Use umount with binds

For a file system whose mount point is bound to a different directory, you need to mount its mount point and cancel the bind point.

Even if you detach the file system from its original mount point, it can still access the file system from its bound directory. The file system must also be unsubscribed from this directory.

  sudo umount / media / dave / isomnt 
  ls iso
  sudo umount iso 
  Is Iso 

  Providing bounded mount points in a terminal window

Deploying a diskette

A diskette drive (with a diskette inside) is a storage device. This means that an SD device file (for a storage device) is used to connect to the physical device. We need to determine what the next free SD device file is. We can do this by directing the output of df through grep and looking for entries with "sd".

  df | grep / dev / sd 

  Routing df with grep in a terminal window

This computer uses a single SD device file. This is / dev / sda . The next SD device file output is / dev / sdb . In other words, when we connect the floppy drive to the computer, Linux uses / dev / sdb to create a connection to the floppy drive.
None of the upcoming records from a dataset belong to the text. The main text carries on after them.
-- pv_equiv track=rewrite | github.com/ShiotaTakumi/RotationalUnfolding | scripts/isomorphic_remover.py | flip_sequence
-- ===== SOURCE A (Python) =====
-- def flip_sequence(seq):
--     flipped = []
--     n = len(seq)
--     for i in range(0, n, 2):
--         g = seq[i]
--         c = seq[i + 1]
--         flipped.append(g)
--         if i == 0:
--             flipped.append(0)
--         elif i == n - 2:
--             flipped.append(-1)
--         else:
--             flipped.append(g - c)
--     return flipped
-- ===== SOURCE B (Python) =====
-- def flip_sequence(seq):
--     gs = seq[0::2]
--     cs = seq[1::2]
--     marks = [g - c for g, c in zip(gs, cs)]
--     if marks:
--         marks[0] = 0
--     if len(marks) > 1:
--         marks[-1] = -1
--     out = []
--     for g, m in zip(gs, marks):
--         out += [g, m]
--     return out
-- ===== Notes on version B (the rewrite author's own statement) =====
-- stated objective: alternative
-- what changed: B is staged and index-free: it extracts the even and odd subsequences with extended slices, builds the marker column as a zipped difference list, patches its two endpoints, and interleaves the columns with zip, instead of A's single stride-2 index loop with a three-way branch per iteration.
import Mathlib
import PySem

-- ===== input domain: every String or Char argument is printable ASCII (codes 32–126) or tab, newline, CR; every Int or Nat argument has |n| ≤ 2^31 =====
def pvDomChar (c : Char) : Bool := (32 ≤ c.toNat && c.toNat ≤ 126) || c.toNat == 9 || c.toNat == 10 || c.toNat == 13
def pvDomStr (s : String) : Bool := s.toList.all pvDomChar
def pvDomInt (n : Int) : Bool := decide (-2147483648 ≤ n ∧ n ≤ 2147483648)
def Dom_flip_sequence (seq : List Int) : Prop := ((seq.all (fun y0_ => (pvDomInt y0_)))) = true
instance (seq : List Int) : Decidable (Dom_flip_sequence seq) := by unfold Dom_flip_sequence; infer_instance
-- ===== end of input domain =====

-- B is staged and index-free (slices into columns, a patched marker column, interleave by zip)
-- where A is a single stride-2 index loop with a per-iteration three-way branch; objective: alternative.

-- ===== PORT A =====
-- seq[i] / seq[i+1] are ported as pyGetD with default 0; under Pre_ (even length) every
-- accessed index is in range, so the default is never used.
def flip_sequence (seq : List Int) : List Int :=
  let n : Int := seq.length
  (PySem.List.pyRange 0 n 2).foldl (fun flipped i =>
    let g := PySem.List.pyGetD seq i 0
    let c := PySem.List.pyGetD seq (i + 1) 0
    let flipped := flipped ++ [g]
    if i = 0 then flipped ++ [0]
    else if i = n - 2 then flipped ++ [-1]
    else flipped ++ [g - c]) []

-- ===== PORT B =====
def flip_sequence_alt (seq : List Int) : List Int :=
  let gs := (PySem.List.slice? seq (some 0) none 2).getD []   -- seq[0::2]; step 2 ≠ 0, never none
  let cs := (PySem.List.slice? seq (some 1) none 2).getD []   -- seq[1::2]
  let marks := (gs.zip cs).map (fun p => p.1 - p.2)
  let marks := if marks ≠ [] then PySem.List.pySetD marks 0 0 else marks
  let marks := if 1 < marks.length then PySem.List.pySetD marks (-1) (-1) else marks
  (gs.zip marks).foldl (fun out p => out ++ [p.1, p.2]) []

-- ===== PRECONDITION & SPEC =====
-- Pre_ excludes odd-length inputs: there A raises IndexError on seq[i + 1].
def Pre_flip_sequence (seq : List Int) : Prop := seq.length % 2 = 0
instance (seq : List Int) : Decidable (Pre_flip_sequence seq) := by unfold Pre_flip_sequence; infer_instance
def pvWitness_flip_sequence : List Int := [5, 2, 7, 1, 4, 9]
def Spec_flip_sequence (seq : List Int) (out : List Int) : Prop := out = flip_sequence_alt seq
instance (seq : List Int) (out : List Int) : Decidable (Spec_flip_sequence seq out) := by unfold Spec_flip_sequence; infer_instance

-- ===== CLAIM (what is proved, stated in full; the proofs are below) =====
def Claim_equal_flip_sequence : Prop := ∀ (seq : List Int), Dom_flip_sequence seq → Pre_flip_sequence seq → Spec_flip_sequence seq (flip_sequence seq)

-- ===== LEMMAS AND PROOFS =====

-- An extended slice xs[s::2] (s = 0 or 1) of an even-length list is the column of entries 2k+s.
theorem slice_step2 (xs : List Int) (m s : Nat) (hs : s ≤ 1) (h : xs.length = 2 * m) :
    (PySem.List.slice? xs (some (s : Int)) none 2).getD []
      = (List.range m).map (fun k => xs.getD (2 * k + s) 0) := by
  rcases Nat.eq_zero_or_pos m with h0 | h0
  · subst h0
    have hx : xs = [] := List.length_eq_zero_iff.mp (by omega)
    subst hx
    interval_cases s <;> rfl
  · simp only [PySem.List.slice?, PySem.List.sliceIndices]
    have h2 : ¬ ((2 : Int) = 0) := by norm_num
    have hneg : ¬ ((2 : Int) < 0) := by norm_num
    simp only [h2, if_false, hneg]
    have hsnn : ¬ ((s : Int) < 0) := by omega
    simp only [hsnn, if_false]
    have hstart : min (s : Int) (xs.length : Int) = (s : Int) := by omega
    rw [hstart]
    have hlt : (s : Int) < (xs.length : Int) := by omega
    have hpos : (0 : Int) < 2 := by norm_num
    simp only [hpos, if_true, hlt, if_true]
    have hcount : (((xs.length : Int) - (s : Int) + 2 - 1) / 2).toNat = m := by omega
    rw [hcount]
    refine (List.filterMap_congr (g := some ∘ fun k : Nat => xs.getD (2 * k + s) 0) ?_).trans
      (congrFun List.filterMap_eq_map _)
    intro k hk
    rw [List.mem_range] at hk
    have hidx : ((s : Int) + 2 * (k : Int)).toNat = 2 * k + s := by omega
    have hlt2 : 2 * k + s < xs.length := by omega
    simp [hidx, List.getElem?_eq_getElem hlt2]

-- A as a flatMap over List.range m.
theorem flipA_eq_flatMap (seq : List Int) (m : Nat) (hm : seq.length = 2 * m) :
    flip_sequence seq
      = (List.range m).flatMap (fun k : Nat =>
          [seq.getD (2 * k) 0,
            if k = 0 then 0 else if k = m - 1 then (-1 : Int)
            else seq.getD (2 * k) 0 - seq.getD (2 * k + 1) 0]) := by
  have hM : (if (0 : Int) < (seq.length : Int)
      then (((seq.length : Int) - 0 + 2 - 1) / 2).toNat else 0) = m := by
    by_cases hpos : (0 : Int) < (seq.length : Int)
    · rw [if_pos hpos]; omega
    · rw [if_neg hpos]; omega
  have hrange : PySem.List.pyRange 0 (seq.length : Int) 2
      = (List.range m).map (fun k : Nat => (0 : Int) + 2 * (k : Int)) := by
    rw [PySem.List.pyRange_of_pos 0 (seq.length : Int) (by norm_num), hM]
  show (PySem.List.pyRange 0 (seq.length : Int) 2).foldl _ [] = _
  have hcongr : (PySem.List.pyRange 0 (seq.length : Int) 2).foldl (fun flipped i =>
      let g := PySem.List.pyGetD seq i 0
      let c := PySem.List.pyGetD seq (i + 1) 0
      let flipped := flipped ++ [g]
      if i = 0 then flipped ++ [0]
      else if i = (seq.length : Int) - 2 then flipped ++ [-1]
      else flipped ++ [g - c]) []
      = (PySem.List.pyRange 0 (seq.length : Int) 2).foldl (fun flipped i =>
          flipped ++ [PySem.List.pyGetD seq i 0,
            if i = 0 then 0 else if i = (seq.length : Int) - 2 then -1
            else PySem.List.pyGetD seq i 0 - PySem.List.pyGetD seq (i + 1) 0]) [] := by
    apply PySem.List.foldl_congr_mem
    intro acc x _
    by_cases h0 : x = 0
    · simp [h0]
    · by_cases h1 : x = (seq.length : Int) - 2
      · subst h1; simp [h0]
      · simp [h0, h1]
  rw [hcongr, PySem.List.foldl_append_eq_flatMap, List.nil_append, hrange, List.flatMap_map]
  apply List.flatMap_congr
  intro k hk
  rw [List.mem_range] at hk
  have e0 : ((0 : Int) + 2 * (k : Int) = 0) ↔ (k = 0) := by omega
  have e1 : ((0 : Int) + 2 * (k : Int) = (seq.length : Int) - 2) ↔ (k = m - 1) := by omega
  have g1 : PySem.List.pyGetD seq ((0 : Int) + 2 * (k : Int)) 0 = seq.getD (2 * k) 0 := by
    have : (0 : Int) + 2 * (k : Int) = ((2 * k : Nat) : Int) := by push_cast; ring
    rw [this, PySem.List.pyGetD_natCast]
  have g2 : PySem.List.pyGetD seq ((0 : Int) + 2 * (k : Int) + 1) 0 = seq.getD (2 * k + 1) 0 := by
    have : (0 : Int) + 2 * (k : Int) + 1 = ((2 * k + 1 : Nat) : Int) := by push_cast; ring
    rw [this, PySem.List.pyGetD_natCast]
  simp only [e0, e1, g1, g2]

-- Setting an entry of a map over range rewrites the function at that index.
theorem map_range_set (h : Nat → Int) (N j : Nat) (v : Int) :
    ((List.range N).map h).set j v
      = (List.range N).map (fun i => if i = j then v else h i) := by
  apply List.ext_getElem
  · simp
  · intro i h1 h2
    rw [List.getElem_set]
    simp only [List.getElem_map, List.getElem_range]
    by_cases hij : j = i
    · simp [hij]
    · simp [hij, Ne.symm hij]

-- pySetD with index -1 sets the last element.
theorem pySetD_neg_one {α : Type} (xs : List α) (v : α) (hne : xs ≠ []) :
    PySem.List.pySetD xs (-1) v = xs.set (xs.length - 1) v := by
  have hlen : 0 < xs.length := List.length_pos_iff.mpr hne
  simp only [PySem.List.pySetD, PySem.List.pySet?, PySem.List.pyIdx?]
  have h1 : ¬ ((0 : Int) ≤ -1) := by omega
  have h2 : -((xs.length : Int)) ≤ -1 := by omega
  simp only [h1, if_false, h2, if_true]
  simp

theorem flip_sequence_eq_alt (seq : List Int) (hpre : seq.length % 2 = 0) :
    flip_sequence seq = flip_sequence_alt seq := by
  obtain ⟨m, hm⟩ : ∃ m, seq.length = 2 * m := ⟨seq.length / 2, by omega⟩
  have hg : (PySem.List.slice? seq (some 0) none 2).getD []
      = (List.range m).map (fun k => seq.getD (2 * k) 0) := by
    have := slice_step2 seq m 0 (by omega) hm
    simpa using this
  have hc : (PySem.List.slice? seq (some 1) none 2).getD []
      = (List.range m).map (fun k => seq.getD (2 * k + 1) 0) := by
    have := slice_step2 seq m 1 (by omega) hm
    simpa using this
  rw [flipA_eq_flatMap seq m hm]
  unfold flip_sequence_alt
  simp only [hg, hc, List.zip_map', List.map_map]
  have hcomp : ((fun p : Int × Int => p.1 - p.2) ∘
      fun k : Nat => (seq.getD (2 * k) 0, seq.getD (2 * k + 1) 0))
      = fun k : Nat => seq.getD (2 * k) 0 - seq.getD (2 * k + 1) 0 := rfl
  rw [hcomp]
  rcases Nat.eq_zero_or_pos m with h0 | h0
  · subst h0; simp
  · have hne : (List.range m).map
        (fun k => seq.getD (2 * k) 0 - seq.getD (2 * k + 1) 0) ≠ [] := by
      simp [List.map_eq_nil_iff, List.range_eq_nil]; omega
    rw [if_pos hne]
    have hset0 : ∀ xs : List Int, PySem.List.pySetD xs 0 0 = xs.set 0 0 := by
      intro xs
      have h00 : ((0 : Nat) : Int) = (0 : Int) := by norm_num
      rw [← h00, PySem.List.pySetD_natCast]
    rw [hset0, map_range_set]
    rcases Nat.lt_or_ge 1 m with hm2 | hm1
    · -- m ≥ 2 : the last-element patch fires
      have hlen1 : ((List.range m).map (fun i => if i = 0 then (0 : Int)
          else seq.getD (2 * i) 0 - seq.getD (2 * i + 1) 0)).length = m := by simp
      have hgt : 1 < ((List.range m).map (fun i => if i = 0 then (0 : Int)
          else seq.getD (2 * i) 0 - seq.getD (2 * i + 1) 0)).length := by rw [hlen1]; exact hm2
      rw [if_pos hgt]
      have hne1 : (List.range m).map (fun i => if i = 0 then (0 : Int)
          else seq.getD (2 * i) 0 - seq.getD (2 * i + 1) 0) ≠ [] := by
        intro h; rw [h] at hlen1; simp at hlen1; omega
      rw [pySetD_neg_one _ _ hne1, hlen1, map_range_set, List.zip_map',
        PySem.List.foldl_append_eq_flatMap (g := fun p : Int × Int => [p.1, p.2]),
        List.nil_append, List.flatMap_map]
      apply List.flatMap_congr
      intro k hk
      rw [List.mem_range] at hk
      by_cases hk0 : k = 0
      · subst hk0
        have hne0 : ¬ ((0 : Nat) = m - 1) := by omega
        simp [hne0]
      · by_cases hkl : k = m - 1
        · have hne0 : ¬ (m - 1 = 0) := by omega
          simp [hkl, hne0]
        · simp [hk0, hkl]
    · -- m = 1 : single pair, no last-element patch
      have hm1' : m = 1 := by omega
      subst hm1'
      simp [List.range_one]

-- ===== VERDICT (by name: the statement is the Claim_ definition above) =====
theorem flip_sequence_spec : Claim_equal_flip_sequence := by
  intro seq _ hpre
  exact flip_sequence_eq_alt seq hpre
We communicate mount to mount the file system on the diskette in the floppy disk drive connected with / dev / sdb to the mount point / mnt .

Insert the floppy disk into the floppy disk drive and connect the floppy disk to a USB port on the computer. Issue the following command:

  sudo mount / dev / sdb / mnt 

  Mounting a Floppy Disk Drive in a Terminal Window

File System Names

We can use the characters -l ] (label) option with mount to find out which label is attached to a file system. Labels are no more than any name. They have no functional purpose.

We use the option -t (type) to request mount to report only about vfat file systems. [19659015] mount -l -t vfat

  mount with the -l label option in a terminal window

The label is in square brackets at the end of the listing. The name for this floppy disk drive is NORTUN.

The floppy drive is accessed via the mount point / mnt .

  cd / mnt 
  ls 
  ls -l AMATCH.C 

  Contents of a disk in a terminal window

The disk contains source code files in C language. The date stamp of a file shows that it was last modified in October 1992. She is probably older than many of our readers. (Of course, the meaning of NORTUN as a term is lost in the fog of time.)

If we repeat our command df passed through the command grep to SD device files We will see that there are now two of them.

  df | grep / dev / sd 

  Routing df by grep with a floppy disk drive mounted in a terminal window

Our floppy drive is displayed as bound in / dev / sdb . The file system on the disk in the drive is mounted at / mnt .

To stop mounting the floppy disk, we use umount and pass the device file as a parameter. [19659015] sudo umount / dev / sdb

  Unmounting a Floppy Disk Drive in a Terminal Window

The umount Lazy Option

What happens if you (or another user) use the file system when unmounting? it? Unpairing fails.

  sudo umount / dev / sdb 

  umount fails in a terminal window

The user's current working directory is in the file system he is trying to provision. Linux is so smart that you do not lose sight of the branch you are sitting on.

To overcome this, use the option -l (lazy). This causes umount to wait until the file system can be safely unmounted.

  sudo umount -l / dev / sdb 
  ls 
  cd ~ 
  ls / mnt [19659142] umount -l lazy option in a terminal window " width="646" height="262"/> 

Although the command umount is issued, the file system is still mounted, and the user can list the files as usual.

Once the user changes the directory to its home directory, the floppy file system is freed and the provisioning is revoked. Attempting to list the files in / mnt does not yield results.

Mounting a Samba Share

Samba is a set of software services that can be used to interchangeably share network shares between Linux and Unix-like operating systems and Windows operating systems.

Setting up Samba is beyond the scope of this article. However, if you have authorized access to a Samba share that has been made available to you, you can use it in this way on Linux.

There is a Samba share on a Raspberry Pi connected to the same network as the test computer. It's a directory called Backup that has the Samba name "share." Make an SSH connection to it and look at the contents of the shared directory. The shared directory is located on a USB flash drive on the Pi.

The username is pi and the network name of the Raspberry Pi is marineville.local .

  ssh pi @ marineville.local 
  ls / media / pi / usb64 / backup 
  quitting 

  ssh to a raspberry pi in a terminal window

The user issues the command SSH and is prompted to enter your Raspberry Pi password.

You enter your password and are authenticated. The terminal window prompt changes to pi @ marineville because it is connected to the Raspberry Pi.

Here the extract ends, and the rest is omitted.